La influencia indirecta de esto ha sido grande. Los principios de la cura mental están empezando a impregnar tanto el ambiente que uno capta su espíritu de segunda mano.
Se oye hablar del «Evangelio de la Relajación», del «Movimiento No te Preocupes», de personas que se repiten a sí mismas: «¡Juventud, salud, vigor!», al vestirse por la mañana, como su lema para el día.
Las quejas sobre el tiempo empiezan a estar prohibidas en muchos hogares; y cada vez más gente reconoce que es de mala educación hablar de sensaciones desagradables, o dar importancia a los inconvenientes y dolencias ordinarios de la vida.

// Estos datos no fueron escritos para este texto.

-- pv_equiv track=rewrite | github.com/FLOCK4H/AtomDucky | AtomDucky_no_ble/atoms/networking.py | unpack_body_and_headers
-- ===== SOURCE A (Python) =====
-- def unpack_body_and_headers(req_lines):
--     headers = {}
--     body = ""
--     is_body = False
--
--     for line in req_lines[1:]:
--         if line == "":
--             is_body = True
--             continue
--         if is_body:
--             body += line + "\n"
--         else:
--             key, value = line.split(": ", 1)
--             headers[key] = value
--
--     return headers, body.strip()
-- ===== SOURCE B (Python) =====
-- def unpack_body_and_headers(req_lines):
--     lines = req_lines[1:]
--     sep = lines.index("") if "" in lines else len(lines)
--     headers = dict(line.split(": ", 1) for line in lines[:sep])
--     body = "\n".join(l for l in lines[sep + 1:] if l != "")
--     return headers, body.strip()
-- ===== Notes on version B (the rewrite author's own statement) =====
-- stated objective: simpler
-- what changed: Replaces A's single pass with a mutable is_body flag and string accumulation by locating the first blank line once with list.index and slicing: headers from dict() over the lines before it, body by joining the non-empty lines after it.
import Mathlib
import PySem

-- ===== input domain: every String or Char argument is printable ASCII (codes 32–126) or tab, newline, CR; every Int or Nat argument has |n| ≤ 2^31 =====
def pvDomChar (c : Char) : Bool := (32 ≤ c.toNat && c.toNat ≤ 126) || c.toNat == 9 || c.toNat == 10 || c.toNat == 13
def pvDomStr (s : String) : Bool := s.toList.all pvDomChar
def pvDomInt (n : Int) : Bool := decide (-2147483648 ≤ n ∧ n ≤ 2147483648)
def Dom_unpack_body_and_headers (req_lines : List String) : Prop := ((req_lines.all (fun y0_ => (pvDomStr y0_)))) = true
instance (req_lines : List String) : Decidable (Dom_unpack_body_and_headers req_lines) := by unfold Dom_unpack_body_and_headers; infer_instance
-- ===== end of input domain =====

-- B replaces A's stateful one-pass flag machine by a slice decomposition at the first
-- blank line (headers before it, body after); objective: simpler.

-- ===== PORT A =====
-- the loop body of A: state = (headers, body chars, is_body flag);
-- the `_ => st` fallback is where Python raises ValueError (excluded by Pre_)
def pvAStep (st : PySem.Dict String String × List Char × Bool) (line : String) :
    PySem.Dict String String × List Char × Bool :=
  if line = "" then (st.1, st.2.1, true)
  else if st.2.2 then (st.1, st.2.1 ++ line.toList ++ ['\n'], st.2.2)
  else match PySem.Str.splitMax? line ": " 1 with
    | some [k, v] => (st.1.insert k v, st.2.1, st.2.2)
    | _ => st

def unpack_body_and_headers (req_lines : List String) : (List (String × String)) × String :=
  let r := (req_lines.drop 1).foldl pvAStep (PySem.Dict.mk [], [], false)
  (r.1.items, PySem.Str.strip (String.ofList r.2.1))

-- ===== PORT B =====
-- dict(line.split(": ", 1) for line in header_lines); the `_ => d` fallback is where
-- Python's dict constructor raises ValueError (excluded by Pre_)
def pvBHeader (d : PySem.Dict String String) (line : String) : PySem.Dict String String :=
  match PySem.Str.splitMax? line ": " 1 with
  | some [k, v] => d.insert k v
  | _ => d

def unpack_body_and_headers_alt (req_lines : List String) : (List (String × String)) × String :=
  let lines := req_lines.drop 1
  let sep := (PySem.List.index? lines "").getD lines.length
  let headers := (lines.take sep).foldl pvBHeader (PySem.Dict.mk [])
  let bodyLines := (lines.drop (sep + 1)).filter (fun l => l != "")
  (headers.items, PySem.Str.strip (PySem.Str.join "\n" bodyLines))

-- ===== PRECONDITION & SPEC =====
-- Pre_ excludes exactly the inputs on which Python A raises ValueError: a line in the
-- header section (before the first blank line after the request line) without ": ".
def Pre_unpack_body_and_headers (req_lines : List String) : Prop :=
  ∀ l ∈ (req_lines.drop 1).takeWhile (fun l => l != ""), PySem.Str.isIn ": " l = true
instance (req_lines : List String) : Decidable (Pre_unpack_body_and_headers req_lines) := by
  unfold Pre_unpack_body_and_headers; infer_instance

def pvWitness_unpack_body_and_headers : List String :=
  ["GET / HTTP/1.1", "Host: atom", "X-K: v", "", "hello", "", "world"]

def Spec_unpack_body_and_headers (req_lines : List String) (out : (List (String × String)) × String) : Prop := out = unpack_body_and_headers_alt req_lines
instance (req_lines : List String) (out : (List (String × String)) × String) : Decidable (Spec_unpack_body_and_headers req_lines out) := by unfold Spec_unpack_body_and_headers; infer_instance

-- ===== CLAIM (what is proved, stated in full; the proofs are below) =====
def Claim_equal_unpack_body_and_headers : Prop := ∀ (req_lines : List String), Dom_unpack_body_and_headers req_lines → Pre_unpack_body_and_headers req_lines → Spec_unpack_body_and_headers req_lines (unpack_body_and_headers req_lines)

-- ===== LEMMAS AND PROOFS =====

-- concatenation of the body lines as A builds it
def pvBodyCat (t : List String) : List Char :=
  ((t.filter (fun l => l != "")).map (fun l => l.toList ++ ['\n'])).flatten

lemma pvBodyPhase (t : List String) (d : PySem.Dict String String) (cs : List Char) :
    t.foldl pvAStep (d, cs, true) = (d, cs ++ pvBodyCat t, true) := by
  induction t generalizing cs with
  | nil => simp [pvBodyCat]
  | cons h t ih =>
    by_cases hh : h = ""
    · subst hh
      simp [List.foldl_cons, pvAStep, ih, pvBodyCat]
    · simp [List.foldl_cons, pvAStep, hh, ih, pvBodyCat]

lemma pvAStep_header (d : PySem.Dict String String) (cs : List Char) (h : String)
    (hh : h ≠ "") : pvAStep (d, cs, false) h = (pvBHeader d h, cs, false) := by
  simp only [pvAStep, pvBHeader, if_neg hh]
  cases PySem.Str.splitMax? h ": " 1 with
  | none => rfl
  | some l =>
    match l with
    | [] => rfl
    | [_] => rfl
    | [_, _] => rfl
    | _ :: _ :: _ :: _ => rfl

lemma pvMainPhase (lines : List String) (d : PySem.Dict String String) (cs : List Char) :
    lines.foldl pvAStep (d, cs, false) =
      match PySem.List.index? lines "" with
      | none => (lines.foldl pvBHeader d, cs, false)
      | some i => ((lines.take i).foldl pvBHeader d, cs ++ pvBodyCat (lines.drop (i + 1)), true) := by
  induction lines generalizing d with
  | nil => simp [PySem.List.index?]
  | cons h t ih =>
    by_cases hh : h = ""
    · subst hh
      rw [PySem.List.index?_cons_self]
      simp only [List.foldl_cons, pvAStep, if_pos]
      simpa using pvBodyPhase t d cs
    · rw [PySem.List.index?_cons_of_ne t hh]
      rw [List.foldl_cons, pvAStep_header d cs h hh, ih]
      cases PySem.List.index? t "" with
      | none => simp
      | some i => simp

lemma pvRstrip_append_nl (s : List Char) :
    PySem.Chars.rstrip (s ++ ['\n']) = PySem.Chars.rstrip s := by
  have : PySem.Chars.isspace '\n' = true := by decide
  simp [PySem.Chars.rstrip, this]

lemma pvStrip_append_nl (s : List Char) :
    PySem.Chars.strip (s ++ ['\n']) = PySem.Chars.strip s := by
  have hnl : PySem.Chars.isspace '\n' = true := by decide
  simp only [PySem.Chars.strip, PySem.Chars.lstrip, List.dropWhile_append]
  by_cases h : (List.dropWhile PySem.Chars.isspace s).isEmpty
  · rw [if_pos h]
    simp only [List.isEmpty_iff] at h
    rw [h]
    simp [List.dropWhile, hnl]
  · rw [if_neg h]
    simp only [List.isEmpty_iff] at h
    rw [pvRstrip_append_nl]

lemma pvFlat_eq (xs : List (List Char)) (hx : xs ≠ []) :
    (xs.map (fun l => l ++ ['\n'])).flatten = List.intercalate ['\n'] xs ++ ['\n'] := by
  induction xs with
  | nil => simp at hx
  | cons x t ih =>
    cases t with
    | nil => simp [List.intercalate]
    | cons y t' =>
      rw [List.map_cons, List.flatten_cons, ih (by simp)]
      have h2 : ['\n'].intercalate (x :: y :: t') = x ++ ['\n'] ++ ['\n'].intercalate (y :: t') := by
        simp [List.intercalate, List.intersperse]
      rw [h2]
      simp [List.append_assoc]

lemma pvStrip_cat (xs : List (List Char)) :
    PySem.Chars.strip ((xs.map (fun l => l ++ ['\n'])).flatten) =
      PySem.Chars.strip (List.intercalate ['\n'] xs) := by
  cases hx : xs with
  | nil => simp [List.intercalate]
  | cons x t => rw [← hx, pvFlat_eq xs (by simp [hx]), pvStrip_append_nl]

lemma pvBody_eq (t : List String) :
    PySem.Str.strip (String.ofList (pvBodyCat t)) =
      PySem.Str.strip (PySem.Str.join "\n" (t.filter (fun l => l != ""))) := by
  simp only [PySem.Str.strip, PySem.Str.join, PySem.Chars.join, String.toList_ofList]
  congr 1
  have h1 : ("\n" : String).toList = ['\n'] := by decide
  rw [h1]
  have := pvStrip_cat ((t.filter (fun l => l != "")).map String.toList)
  simpa [pvBodyCat, List.map_map, Function.comp] using this

lemma pvWhole (lines : List String) :
    ((lines.foldl pvAStep (PySem.Dict.mk [], [], false)).1.items,
      PySem.Str.strip (String.ofList (lines.foldl pvAStep (PySem.Dict.mk [], [], false)).2.1)) =
    (((lines.take ((PySem.List.index? lines "").getD lines.length)).foldl pvBHeader (PySem.Dict.mk [])).items,
      PySem.Str.strip (PySem.Str.join "\n"
        ((lines.drop ((PySem.List.index? lines "").getD lines.length + 1)).filter (fun l => l != "")))) := by
  rw [pvMainPhase]
  cases hi : PySem.List.index? lines "" with
  | none =>
    simp only [Option.getD_none, List.take_length]
    rw [List.drop_eq_nil_of_le (by omega)]
    rfl
  | some i =>
    simp only [Option.getD_some, List.nil_append]
    exact Prod.ext rfl (pvBody_eq (lines.drop (i + 1)))

-- ===== VERDICT (by name: the statement is the Claim_ definition above) =====
theorem unpack_body_and_headers_spec : Claim_equal_unpack_body_and_headers := by
  intro req_lines _ _
  unfold Spec_unpack_body_and_headers unpack_body_and_headers unpack_body_and_headers_alt
  exact pvWhole (req_lines.drop 1)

Estos efectos tónicos generales sobre la opinión pública serian buenos aun si los resultados más llamativos no existieran.
Pero estos últimos abundan de tal manera que podemos darnos el lujo de pasar por alto los innumerables fracasos y autoengaños que se mezclan con ellos (pues en todo lo humano el fracaso es cosa natural), y también podemos pasar por alto la verborrea de buena parte de la literatura de curación mental, cierta parte de la cual está tan enajenada de optimismo y se expresa de forma tan vaga que a un intelecto con formación académica le resulta casi imposible leerla en absoluto.
El puro hecho es que la expansión del movimiento se ha debido a sus frutos prácticos, y el cariz sumamente práctico del carácter del pueblo estadounidense nunca se ha mostrado mejor que por el hecho de que esta, su única aportación marcadamente original a la filosofía sistemática de la vida, esté tan íntimamente ligada a la terapéutica concreta. A la importancia de la cura mental, las profesiones médica y clerical de los Estados Unidos están empezando a abrir los ojos, aunque con mucha resistencia y protestas. Es evidente que está destinada a desarrollarse aún más, tanto en el aspecto especulativo como en el práctico, y sus escritores más recientes son, con creces, los más capaces del grupo.